Accent on Living

VIDEO tape is really much better than live TV. It speeds everything up; never a dull moment. If a joke falls flat, go back and can it and put in a better one. No harm in adding some heartier laughter, while we’re about it. “Parts of this program were prerecorded on video tape,” says the announcer triumphantly. He doesn’t say which parts, but we happen to know that one of the earlymorning interviews we have just been following actually took place one afternoon week before last. One gets the impression that TV people are still a bit diffident about owning up to tape. Only recently they would manage a kind of muttering version of “By transcription” or “Parts of this program were transscribed,” but now they speak right up about it, clearly, in affirmative tones.
Television has learned how to boil down sports events to a point of eliminating those tedious intervals where nothing much is happening. “They halved the fourteenth and fifteenth, and we now pick them up all even, teeing off on number sixteen,” comes the awe-struck, whispering voice of the announcer, “here at the beautiful Nirvana Heights Country Club,” etc. Golf, by this method, is a succession of holed-out approaches, birdies, and unimaginable recoveries. If Doakes seems to be in real trouble, just watch him lip the cup with this sixty-footer!

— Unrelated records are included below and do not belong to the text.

-- pv_equiv track=rewrite | github.com/Horcon72/german-audiobook-pipeline | tts/audiobook.py | token_aware_batches
-- ===== SOURCE A (Python) =====
-- def token_aware_batches(
--     sentences: list[str],
--     token_counts: list[int],
--     token_budget: int = 800,
-- ) -> list[list[str]]:
--     """
--     Partition *sentences* into contiguous batches such that for every batch:
--
--         max(token_counts_in_batch) × len(batch) ≤ token_budget
--
--     This minimises padding waste while maximising sentences per batch call:
--     - Short sentences → large batches (low max-token → many fit in budget)
--     - Long sentences → smaller batches (high max-token → fewer fit)
--
--     TOKEN_BUDGET = 800 corresponds roughly to batch=12 at the median sentence
--     length (~49 tokens) and batch=11 at the longest sentences (72 tokens),
--     keeping VRAM below ~8 GB on a 16 GB card.
--     """
--     groups: list[list[str]] = []
--     current: list[str] = []
--     current_max = 0
--
--     for sent, n_tok in zip(sentences, token_counts):
--         new_max = max(current_max, n_tok)
--         if current and new_max * (len(current) + 1) > token_budget:
--             groups.append(current)
--             current = []
--             current_max = 0
--             new_max = n_tok
--         current.append(sent)
--         current_max = new_max
--
--     if current:
--         groups.append(current)
--     return groups
-- ===== SOURCE B (Python) =====
-- def token_aware_batches(
--     sentences: list[str],
--     token_counts: list[int],
--     token_budget: int = 800,
-- ) -> list[list[str]]:
--     # Staged decomposition: pass 1 derives the batch SIZES from token_counts alone
--     # (sentences are never consulted while deciding); pass 2 turns the sizes into
--     # cumulative boundaries and carves sentences into those slices.
--     n = min(len(sentences), len(token_counts))
--
--     # pass 1: batch sizes from the token counts only
--     sizes = []
--     i = 0
--     while i < n:
--         pm = token_counts[i]            # prefix maximum of the tentative batch
--         j = i + 1
--         while j < n and max(pm, token_counts[j]) * (j - i + 1) <= token_budget:
--             pm = max(pm, token_counts[j])
--             j += 1
--         sizes.append(j - i)
--         i = j
--
--     # pass 2: cumulative boundaries, then slice the sentence list
--     bounds = [0]
--     for L in sizes:
--         bounds.append(bounds[-1] + L)
--     return [sentences[a:b] for a, b in zip(bounds, bounds[1:])]
-- ===== Notes on version B (the rewrite author's own statement) =====
-- stated objective: alternative
-- what changed: Replaces A's single-pass state machine (which builds the batch contents while scanning, carrying the running batch, its running max and a flush-on-overflow plus final flush) by two staged passes: pass 1 computes only the list of batch sizes from token_counts (sentences are never consulted while deciding), pass 2 converts the sizes into cumulative boundaries and materialises the batches by slicing the sentence list.
-- outside the precondition, e.g. on token_aware_batches(['a', 'b'], [-10, -10], -5): A returns [['a'], ['b']], B returns [['a', 'b']]
import Mathlib
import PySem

Edited football ran throughout the winter on a one-hour basis, simply by cutting out most of the smallyardage plays. “Neither side was able to threaten during the rest of the quarter,” the announcer explains, “in an exchange of punts and a series of plays that failed to gain ground.” So, rejoining the action once again, we are rewarded by slam-bang bucking, running, and passing and a high-scoring second quarter that puts the Wingding Panthers out in front 21 to 6. That “6” instead of a “7” gives the announcer a chance to explain how all-important a single point can become, for Wingding’s opponents, under such circumstances in professional football, usually show a complete reversal of form in the second half and either win the game or come within a whisker of doing so. Regardless of the outcome, it’s the showy stuff, the pivotal plays that TV preserves for us, from all sorts of games, in edited sports. The unfunny gag is out, and so are those parts of interviews, baseball games, and panel discussions that don’t pay off.
The lessons here, for the political conventions this summer, are obvious: get started right away on prerecording them on video tape while there is still time for editing and retakes. A show lasting perhaps ninety minutes would be the idea, a Presidential Spectacular — actionpacked, sparkling, thrill-jammed political horse trading and logrolling.
Prerecording can show all the delegates as relatively interesting, even attractive, human beings, reasonably well behaved. I still recall the two platform occupants of 1952 shown on a live program, one of whom, during the opening prayer of the session, produced a nail file and busied himself with it, while the other, head reverently bowed, was seen to be lighting a big cigar. Others were disclosed to the TV audience, as the camera shopped about the hall, in various acts of social undress, hard at it with toothpicks, or scratching themselves, or, more often, sleeping quietly in their chairs.
The ninety-minute Presidential Spectacular will omit a great deal more, naturally, than small lapses of deportment. Whole platoons of senators will be combined and paraphrased in a sentence or two, although each party will preserve one or two for comic relief—Dirksen and Mundt, for instance, and Kefauver and Talmadge. The first verse of the national anthem will be sung by Connie Francis or Elvis Presley (fifty-five seconds, including ten seconds of applause). Dozens of native sons will blush unseen and unheard, and so, alas, will those who put them in nomination.
“The next five hours,” the announcer will say, as he disposes of them in a few seconds, “yielded nothing of network caliber. So, after a brief word from our sponsors, we shall return to the convention floor and show you how the delegates received Bob Hope’s hilarious story, ‘Days and Nights in the Smoke-filled Room.’ I think you’ll agree with me that they loved it!”
Those interminable roll calls will be briskly capsuled. Snake dances, victory marches, and spontaneous ovations may be held only by written permission of the sponsor and in no case for more than thirty seconds per candidate. Even so, an hour and a half is quite a long show. With capable trimming, it ought to be possible to wrap it all up in one hour flat.